The opening talk came from Phillip Blond, the United Kingdom’s infamous “Red Tory,” who is said to have the ear of Conservative Party leader David Cameron. If so, Britain may enjoy a very interesting future. Mr. Blond described his conversion to Distributist ideas through reading Hilaire Belloc’s THE RESTORATION OF PROPERTY and Chesterton’s AN OUTLINE OF SANITY. He offered a fairly complex, but compelling, macro-economic explanation for the financial meltdown of 2008. He emphasized (quite correctly I believe) that the decline in the economic status of most Americans and Britons actually began in 1973; this deterioration was covered up at first by inflation; then by the flow of married women in to the labor market; and finally by a massive growth in personal debt, particularly in housing: as this was the “only secured form of property available to ordinary people,…this form of asset acquisition itself became for working families an unsustanable burden and ultimately for many a very real financial catastrophe.” Mr. Blond noted that the “Anglo-Saxon paradigm initiated by Thatcher, Reagan and Clinton” had progressively removed all limits on capital movement and control; “All capital whether local, regional or national became global.” The “securitisation of debt” after 2000 then created a vast new form of instability, which finally unravelled in the Fall of 2008.

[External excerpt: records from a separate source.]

-- pv_equiv track=rewrite | github.com/generalaimodels/genaiapplication | chatbot/torchchuck.py | _drop_ascii_bar_lines
-- ===== SOURCE A (Python) =====
-- from typing import (
--     Any,
--     Dict,
--     List,
--     Literal,
--     Optional,
--     Sequence,
--     Tuple,
--     Union,
-- )
--
-- def _drop_ascii_bar_lines(text: str, bar_min_len: int, charset: str) -> str:
--     """
--     Remove lines composed entirely of punctuation from 'charset' (ignoring spaces/tabs) if length >= bar_min_len.
--     Fix: parameter renamed to 'bar_min_len' to match call sites and CLI flags; previously named 'min_len' caused a TypeError.
--     """
--     if bar_min_len <= 0 or not text:
--         return text
--     out_lines: List[str] = []
--     for ln in text.splitlines():
--         core = ln.strip()
--         if not core:
--             out_lines.append(ln)
--             continue
--         core_compact = core.replace(" ", "").replace("\t", "")
--         if len(core_compact) >= bar_min_len and core_compact and all((c in charset) for c in core_compact):
--             # Drop this noise bar line (e.g., "-----", "======", "********", "────────")
--             continue
--         out_lines.append(ln)
--     return "\n".join(out_lines)
-- ===== SOURCE B (Python) =====
-- def _drop_ascii_bar_lines(text: str, bar_min_len: int, charset: str) -> str:
--     """Single streaming pass over the characters: per-line O(1) state (a count of
--     non-space/tab chars and a 'saw a char outside charset' flag) decides each line
--     at its line break; no strip/replace/compacted strings are ever built."""
--     if bar_min_len <= 0 or not text:
--         return text
--     allowed = frozenset(charset)
--     kept = []
--     buf = []        # characters of the current line
--     solid = 0       # number of non-space/tab characters in the current line
--     dirty = False   # current line has a non-space/tab character outside charset
--     i = 0
--     n = len(text)
--     while i < n:
--         c = text[i]
--         if c == '\n' or c == '\r':
--             if dirty or solid < bar_min_len:
--                 kept.append(''.join(buf))
--             buf = []
--             solid = 0
--             dirty = False
--             if c == '\r' and i + 1 < n and text[i + 1] == '\n':
--                 i += 2
--             else:
--                 i += 1
--         else:
--             buf.append(c)
--             if c != ' ' and c != '\t':
--                 solid += 1
--                 if c not in allowed:
--                     dirty = True
--             i += 1
--     if buf:
--         if dirty or solid < bar_min_len:
--             kept.append(''.join(buf))
--     return '\n'.join(kept)
-- ===== Notes on version B (the rewrite author's own statement) =====
-- stated objective: alternative
-- what changed: A splits into lines and, per line, builds stripped and space/tab-compacted copies of the line and scans them with all(c in charset); B never builds any derived string: it makes one streaming pass over the raw characters, maintaining O(1) per-line state (a count of non-space/tab characters and a dirty flag for a character outside a precomputed frozenset) and deciding each line at its line break.
import Mathlib
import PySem

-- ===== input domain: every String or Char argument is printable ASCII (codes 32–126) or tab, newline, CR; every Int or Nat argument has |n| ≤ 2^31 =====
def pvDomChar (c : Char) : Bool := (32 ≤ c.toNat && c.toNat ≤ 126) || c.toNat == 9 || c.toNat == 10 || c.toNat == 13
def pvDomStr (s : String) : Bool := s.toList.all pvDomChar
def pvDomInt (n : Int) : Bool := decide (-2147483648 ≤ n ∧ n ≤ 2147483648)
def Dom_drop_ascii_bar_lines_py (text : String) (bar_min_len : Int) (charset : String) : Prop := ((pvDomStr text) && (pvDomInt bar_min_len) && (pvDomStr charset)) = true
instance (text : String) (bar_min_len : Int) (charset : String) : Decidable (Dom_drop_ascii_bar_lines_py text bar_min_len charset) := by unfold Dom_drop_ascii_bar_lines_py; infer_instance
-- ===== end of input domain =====

-- B replaces A's per-line derived strings (strip, two replaces, a membership scan of the
-- compacted core) by ONE streaming pass over the raw characters with O(1) per-line state
-- (a non-whitespace count and a dirty flag), deciding each line at its break (objective: alternative).

-- ===== PORT A =====
def drop_ascii_bar_lines_py (text : String) (bar_min_len : Int) (charset : String) : String :=
  if bar_min_len ≤ 0 ∨ text = "" then text
  else
    let out_lines : List String :=
      (PySem.Str.splitlines text).foldl (fun out_lines ln =>
        let core := PySem.Str.strip ln
        if core = "" then out_lines ++ [ln]
        else
          let core_compact := PySem.Str.replace (PySem.Str.replace core " " "") "\t" ""
          if bar_min_len ≤ PySem.Str.len core_compact ∧ core_compact ≠ "" ∧
              (core_compact.toList.all fun c => PySem.Str.isIn (String.ofList [c]) charset) = true then
            out_lines  -- drop this noise bar line ('continue')
          else
            out_lines ++ [ln]) []
    PySem.Str.join "\n" out_lines

-- ===== PORT B =====
-- the while loop of Source B: s = remaining text, buf = chars of the current line (in order),
-- solid = non-space/tab chars so far, dirty = saw a non-space/tab char outside charset,
-- kept = lines kept so far; 'text[i+1] == \n' lookahead is rest.head?, 'i += 2' is rest.tail
def pvStreamGo (bar_min_len : Int) (allowed : PySem.Set Char) :
    List Char → List Char → Nat → Bool → List String → List String
  | [], buf, solid, dirty, kept =>
      if buf = [] then kept
      else if dirty || decide ((solid : Int) < bar_min_len) then kept ++ [String.ofList buf]
      else kept
  | c :: rest, buf, solid, dirty, kept =>
      if c = '\n' ∨ c = '\r' then
        let kept' := if dirty || decide ((solid : Int) < bar_min_len) then
            kept ++ [String.ofList buf] else kept
        if c = '\r' ∧ rest.head? = some '\n' then
          pvStreamGo bar_min_len allowed rest.tail [] 0 false kept'
        else
          pvStreamGo bar_min_len allowed rest [] 0 false kept'
      else if c = ' ' ∨ c = '\t' then
        pvStreamGo bar_min_len allowed rest (buf ++ [c]) solid dirty kept
      else
        pvStreamGo bar_min_len allowed rest (buf ++ [c]) (solid + 1)
          (dirty || !(PySem.Set.contains allowed c)) kept
termination_by s _ _ _ _ => s.length
decreasing_by
  all_goals simp [List.length_tail]

def drop_ascii_bar_lines_py_alt (text : String) (bar_min_len : Int) (charset : String) : String :=
  if bar_min_len ≤ 0 ∨ text = "" then text
  else
    PySem.Str.join "\n"
      (pvStreamGo bar_min_len (PySem.Set.ofList charset.toList) text.toList [] 0 false [])

-- ===== PRECONDITION & SPEC =====
def Spec_drop_ascii_bar_lines_py (text : String) (bar_min_len : Int) (charset : String) (out : String) : Prop := out = drop_ascii_bar_lines_py_alt text bar_min_len charset
instance (text : String) (bar_min_len : Int) (charset : String) (out : String) : Decidable (Spec_drop_ascii_bar_lines_py text bar_min_len charset out) := by unfold Spec_drop_ascii_bar_lines_py; infer_instance

-- ===== CLAIM (what is proved, stated in full; the proofs are below) =====
def Claim_equal_drop_ascii_bar_lines_py : Prop := ∀ (text : String) (bar_min_len : Int) (charset : String), Dom_drop_ascii_bar_lines_py text bar_min_len charset → Spec_drop_ascii_bar_lines_py text bar_min_len charset (drop_ascii_bar_lines_py text bar_min_len charset)

-- ===== LEMMAS AND PROOFS =====

-- A's drop condition, named so that A's fold body becomes a single if
abbrev pvDropA (m : Int) (charset : String) (ln : String) : Prop :=
  PySem.Str.strip ln ≠ "" ∧
  (m ≤ PySem.Str.len (PySem.Str.replace (PySem.Str.replace (PySem.Str.strip ln) " " "") "\t" "") ∧
   PySem.Str.replace (PySem.Str.replace (PySem.Str.strip ln) " " "") "\t" "" ≠ "" ∧
   ((PySem.Str.replace (PySem.Str.replace (PySem.Str.strip ln) " " "") "\t" "").toList.all
      fun c => PySem.Str.isIn (String.ofList [c]) charset) = true)
-- pv_equiv track=rewrite | github.com/epilectrik/voynich | phases/LABEL_INVESTIGATION/scripts/t1_extension_validation.py | extract_extension
-- ===== SOURCE A (Python) =====
-- def extract_extension(middle, pp_vocab):
--     """
--     Extract extension character(s) from RI MIDDLE.
--     Extension = the part that differs from PP base.
--     """
--     if not middle:
--         return None, None
--
--     if middle in pp_vocab:
--         return None, middle  # No extension, it IS PP
--
--     # Try to find PP base
--     # Check if middle starts with or ends with PP
--     for pp in sorted(pp_vocab, key=len, reverse=True):
--         if len(pp) < 2:
--             continue
--
--         # Check suffix extension (PP + ext)
--         if middle.startswith(pp) and len(middle) > len(pp):
--             ext = middle[len(pp):]
--             return ext, pp
--
--         # Check prefix extension (ext + PP)
--         if middle.endswith(pp) and len(middle) > len(pp):
--             ext = middle[:-len(pp)]
--             return ext, pp
--
--     # No PP base found - might be compound or different structure
--     return None, None
-- ===== SOURCE B (Python) =====
-- def extract_extension(middle, pp_vocab):
--     """
--     Extract extension character(s) from RI MIDDLE.
--     Extension = the part that differs from PP base.
--     """
--     if not middle:
--         return None, None
--
--     # first-occurrence index of every vocab word, built once
--     index = {}
--     for i, w in enumerate(pp_vocab):
--         if w not in index:
--             index[w] = i
--
--     if middle in index:
--         return None, middle  # No extension, it IS PP
--
--     n = len(middle)
--     lengths = set(len(w) for w in pp_vocab)
--     # candidate PP bases of length L are exactly middle[:L] and middle[-L:];
--     # scan lengths from longest to shortest (skipping lengths absent from the
--     # vocab), break ties by vocab position, preferring the prefix on an exact tie.
--     for L in range(n - 1, 1, -1):
--         if L not in lengths:
--             continue
--         p = middle[:L]
--         s = middle[-L:]
--         ip = index.get(p)
--         js = index.get(s)
--         if ip is not None and (js is None or ip <= js):
--             return middle[L:], p
--         if js is not None:
--             return middle[:n - L], s
--
--     return None, None
-- ===== Notes on version B (the rewrite author's own statement) =====
-- stated objective: alternative
-- what changed: Instead of sorting the whole vocabulary by length and scanning it with startswith/endswith per entry, B builds a first-occurrence index and a length set of the vocabulary once and walks candidate lengths L = len(middle)-1 .. 2, looking up the only two possible length-L bases middle[:L] and middle[-L:] in that index (vocab position breaks ties, prefix preferred on an exact tie).
import Mathlib
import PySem

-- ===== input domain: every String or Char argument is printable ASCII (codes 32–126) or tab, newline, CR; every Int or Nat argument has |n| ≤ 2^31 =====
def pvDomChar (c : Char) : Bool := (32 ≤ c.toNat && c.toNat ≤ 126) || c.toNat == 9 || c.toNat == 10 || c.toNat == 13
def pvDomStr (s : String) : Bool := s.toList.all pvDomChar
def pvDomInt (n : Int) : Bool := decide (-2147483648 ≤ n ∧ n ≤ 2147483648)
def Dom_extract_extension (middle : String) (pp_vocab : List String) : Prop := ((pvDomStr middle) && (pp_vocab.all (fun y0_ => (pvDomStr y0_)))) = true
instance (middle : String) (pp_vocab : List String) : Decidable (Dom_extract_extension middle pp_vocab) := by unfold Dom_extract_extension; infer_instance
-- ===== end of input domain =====

-- B replaces A's sort-then-scan (sort vocab by length, test startswith/endswith per entry) by a
-- first-occurrence index and a length set of the vocabulary plus a walk over candidate lengths
-- L = len(middle)-1..2, looking up the only two possible length-L bases middle[:L] and middle[-L:]
-- (objective: alternative).

-- ===== PORT A =====
-- the 'for pp in sorted(pp_vocab, key=len, reverse=True)' loop body
def pvALoop (middle : String) : List String → Option String × Option String
  | [] => (none, none)
  | pp :: rest =>
    if PySem.Str.len pp < 2 then pvALoop middle rest
    else if PySem.Str.startswith middle pp && decide (PySem.Str.len pp < PySem.Str.len middle) then
      -- ext = middle[len(pp):]
      (some (PySem.Str.slice middle (some (PySem.Str.len pp)) none), some pp)
    else if PySem.Str.endswith middle pp && decide (PySem.Str.len pp < PySem.Str.len middle) then
      -- ext = middle[:-len(pp)]
      (some (PySem.Str.slice middle none (some (-(PySem.Str.len pp)))), some pp)
    else pvALoop middle rest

Looking to the future, Mr Blond declared the gap between Neo-Conservatism and Marxism to be quite small; and he praised Pope Benedict XVI’s new encyclical, CARITAS IN VERITATE, as a decisive repudiation of neo-liberal economics and an open embrace of Distributist principles. He urged Distriutists to give more thought to how their goals can be made relevant to urban majorities. His own proposals for England include mechanisms to expand types of property ownership other than just housing, such as “investment vouchers” and “child trust funds” for the relatively poor.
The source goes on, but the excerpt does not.